Occupational Safety and Health Administration (“OSHA”) recordkeeping requirements at 29 CFR Part 1904 mandate covered employers record certain work-related injuries and illnesses on their OSHA 300 log forms. On April 10, 2020, OSHA issued additional guidance for employers on their obligations to record COVID-19 cases.
Prior to this guidance, OSHA stated that COVID-19 cases may be recordable if a worker is infected as a result of performing work-related duties. Therefore, employers would need to record COVID-19 cases if all of the following conditions are met:
1. The case is a confirmed case of COVID-19;
2. The case is work-related (as defined by 29 CFR 1904.5); and
3. The case involves one or more of the general recording criteria set forth in 29 CFR 1904.7 (“such as medical treatment beyond first aid or days away from work”).
COVID-19’s contagiousness and other characteristics often makes it difficult to determine whether transmission resulted from workplace exposure, rather than exposure from family, external social gatherings, or a number of other reasons. In the new guidance, OSHA states that employers in the healthcare industry, emergency response organizations, and correctional institutions must continue to make work-relatedness determinations. However, OSHA will not enforce its record keeping requirements for other employers to make the same work-relatedness determinations, except where:
1. There is objective evidence that a COVID-19 case may be work-related; and
2. The evidence was reasonably available to the employer.

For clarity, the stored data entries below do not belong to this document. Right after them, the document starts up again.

-- pv_equiv track=rewrite | github.com/Arattel/Spam_generation | helpers/parsing.py | extract_header_and_body
-- ===== SOURCE A (Python) =====
-- def extract_header_and_body(file):
--     body_part = False
--     header, body = '', ''
--     for line in file:
--         if line == '\n':
--             body_part = True
--         if not body_part:
--             header += line
--         else:
--             body += line
--     return header, body
-- ===== SOURCE B (Python) =====
-- def extract_header_and_body(file):
--     lines = list(file)
--     i = next((k for k, line in enumerate(lines) if line == '\n'), len(lines))
--     return ''.join(lines[:i]), ''.join(lines[i:])
-- ===== Notes on version B (the rewrite author's own statement) =====
-- stated objective: simpler
-- what changed: Replaces the per-line boolean-flag branching accumulator with locating the index of the first blank line and joining the two slices around it.
import Mathlib
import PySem

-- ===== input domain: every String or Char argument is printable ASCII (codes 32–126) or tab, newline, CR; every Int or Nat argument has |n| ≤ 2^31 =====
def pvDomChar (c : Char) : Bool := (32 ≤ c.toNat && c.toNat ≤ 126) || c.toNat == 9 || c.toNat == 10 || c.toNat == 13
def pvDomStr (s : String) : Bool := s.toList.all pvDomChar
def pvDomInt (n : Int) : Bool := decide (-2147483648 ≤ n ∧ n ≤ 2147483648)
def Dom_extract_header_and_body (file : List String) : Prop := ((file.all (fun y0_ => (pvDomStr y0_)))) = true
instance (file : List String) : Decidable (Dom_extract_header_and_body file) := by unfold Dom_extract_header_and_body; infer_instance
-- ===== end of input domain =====

-- B replaces A's per-line boolean-flag accumulator by locating the first blank line and joining the two slices (simpler decomposition; same O(n) cost).

-- ===== PORT A =====
-- one loop step of A: set the flag on '\n', then append the line to header or body by the flag
def pvStepA (st : Bool × String × String) (line : String) : Bool × String × String :=
  let bp := if line == "\n" then true else st.1
  if bp = false then (bp, st.2.1 ++ line, st.2.2)
  else (bp, st.2.1, st.2.2 ++ line)

def extract_header_and_body (file : List String) : String × String :=
  let r := file.foldl pvStepA (false, "", "")
  (r.2.1, r.2.2)

-- ===== PORT B =====
def extract_header_and_body_alt (file : List String) : String × String :=
  let i := file.findIdx (fun line => line == "\n")   -- = len(file) when absent, like next(…, len(lines))
  (PySem.Str.join "" (file.take i), PySem.Str.join "" (file.drop i))

-- ===== PRECONDITION & SPEC =====
def Spec_extract_header_and_body (file : List String) (out : String × String) : Prop := out = extract_header_and_body_alt file
instance (file : List String) (out : String × String) : Decidable (Spec_extract_header_and_body file out) := by unfold Spec_extract_header_and_body; infer_instance

-- ===== CLAIM (what is proved, stated in full; the proofs are below) =====
def Claim_equal_extract_header_and_body : Prop := ∀ (file : List String), Dom_extract_header_and_body file → Spec_extract_header_and_body file (extract_header_and_body file)

-- ===== LEMMAS AND PROOFS =====

theorem join_empty_nil : PySem.Str.join "" ([] : List String) = "" := by decide

theorem join_empty_cons (a : String) (l : List String) :
    PySem.Str.join "" (a :: l) = a ++ PySem.Str.join "" l := by
  cases l with
  | nil =>
    apply String.ext
    simp [PySem.Str.join, PySem.Chars.join, List.intercalate]
  | cons b t =>
    apply String.ext
    simp [PySem.Str.toList_join, PySem.Chars.join_cons_cons]

theorem loopA_true (l : List String) : ∀ h b : String,
    List.foldl pvStepA (true, h, b) l = (true, h, b ++ PySem.Str.join "" l) := by
  induction l with
  | nil => intro h b; simp [join_empty_nil]
  | cons a t ih =>
    intro h b
    simp [List.foldl, pvStepA, ih, join_empty_cons, String.append_assoc]

theorem loopA_false (l : List String) : ∀ h b : String,
    List.foldl pvStepA (false, h, b) l =
      (l.any (fun line => line == "\n"),
       h ++ PySem.Str.join "" (l.take (l.findIdx (fun line => line == "\n"))),
       b ++ PySem.Str.join "" (l.drop (l.findIdx (fun line => line == "\n")))) := by
  induction l with
  | nil => intro h b; simp [join_empty_nil]
  | cons a t ih =>
    intro h b
    by_cases hnl : a = "\n"
    · subst hnl
      simp [List.foldl, pvStepA, loopA_true, List.findIdx_cons, join_empty_nil, join_empty_cons, String.append_assoc]
    · have hb : (a == "\n") = false := by simp [hnl]
      simp [List.foldl, pvStepA, hb, ih, List.findIdx_cons, join_empty_cons, String.append_assoc]

-- ===== VERDICT (by name: the statement is the Claim_ definition above) =====
theorem extract_header_and_body_spec : Claim_equal_extract_header_and_body := by
  intro file _
  unfold Spec_extract_header_and_body extract_header_and_body extract_header_and_body_alt
  simp [loopA_false]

The updated guidance offers as an example of objective evidence of work-relatedness: “a number of cases developing among workers who work closely together without an alternative explanation.” In addition, the updated guidance gives as an example of “reasonably available” evidence to the employer as “information given to the employer by employees, as well as information that an employer learns regarding its employees’ health and safety in the ordinary course of managing its business and employees.”
Continue to check OSHA and the Department of Labor for updated guidance and FAQ’s during this pandemic.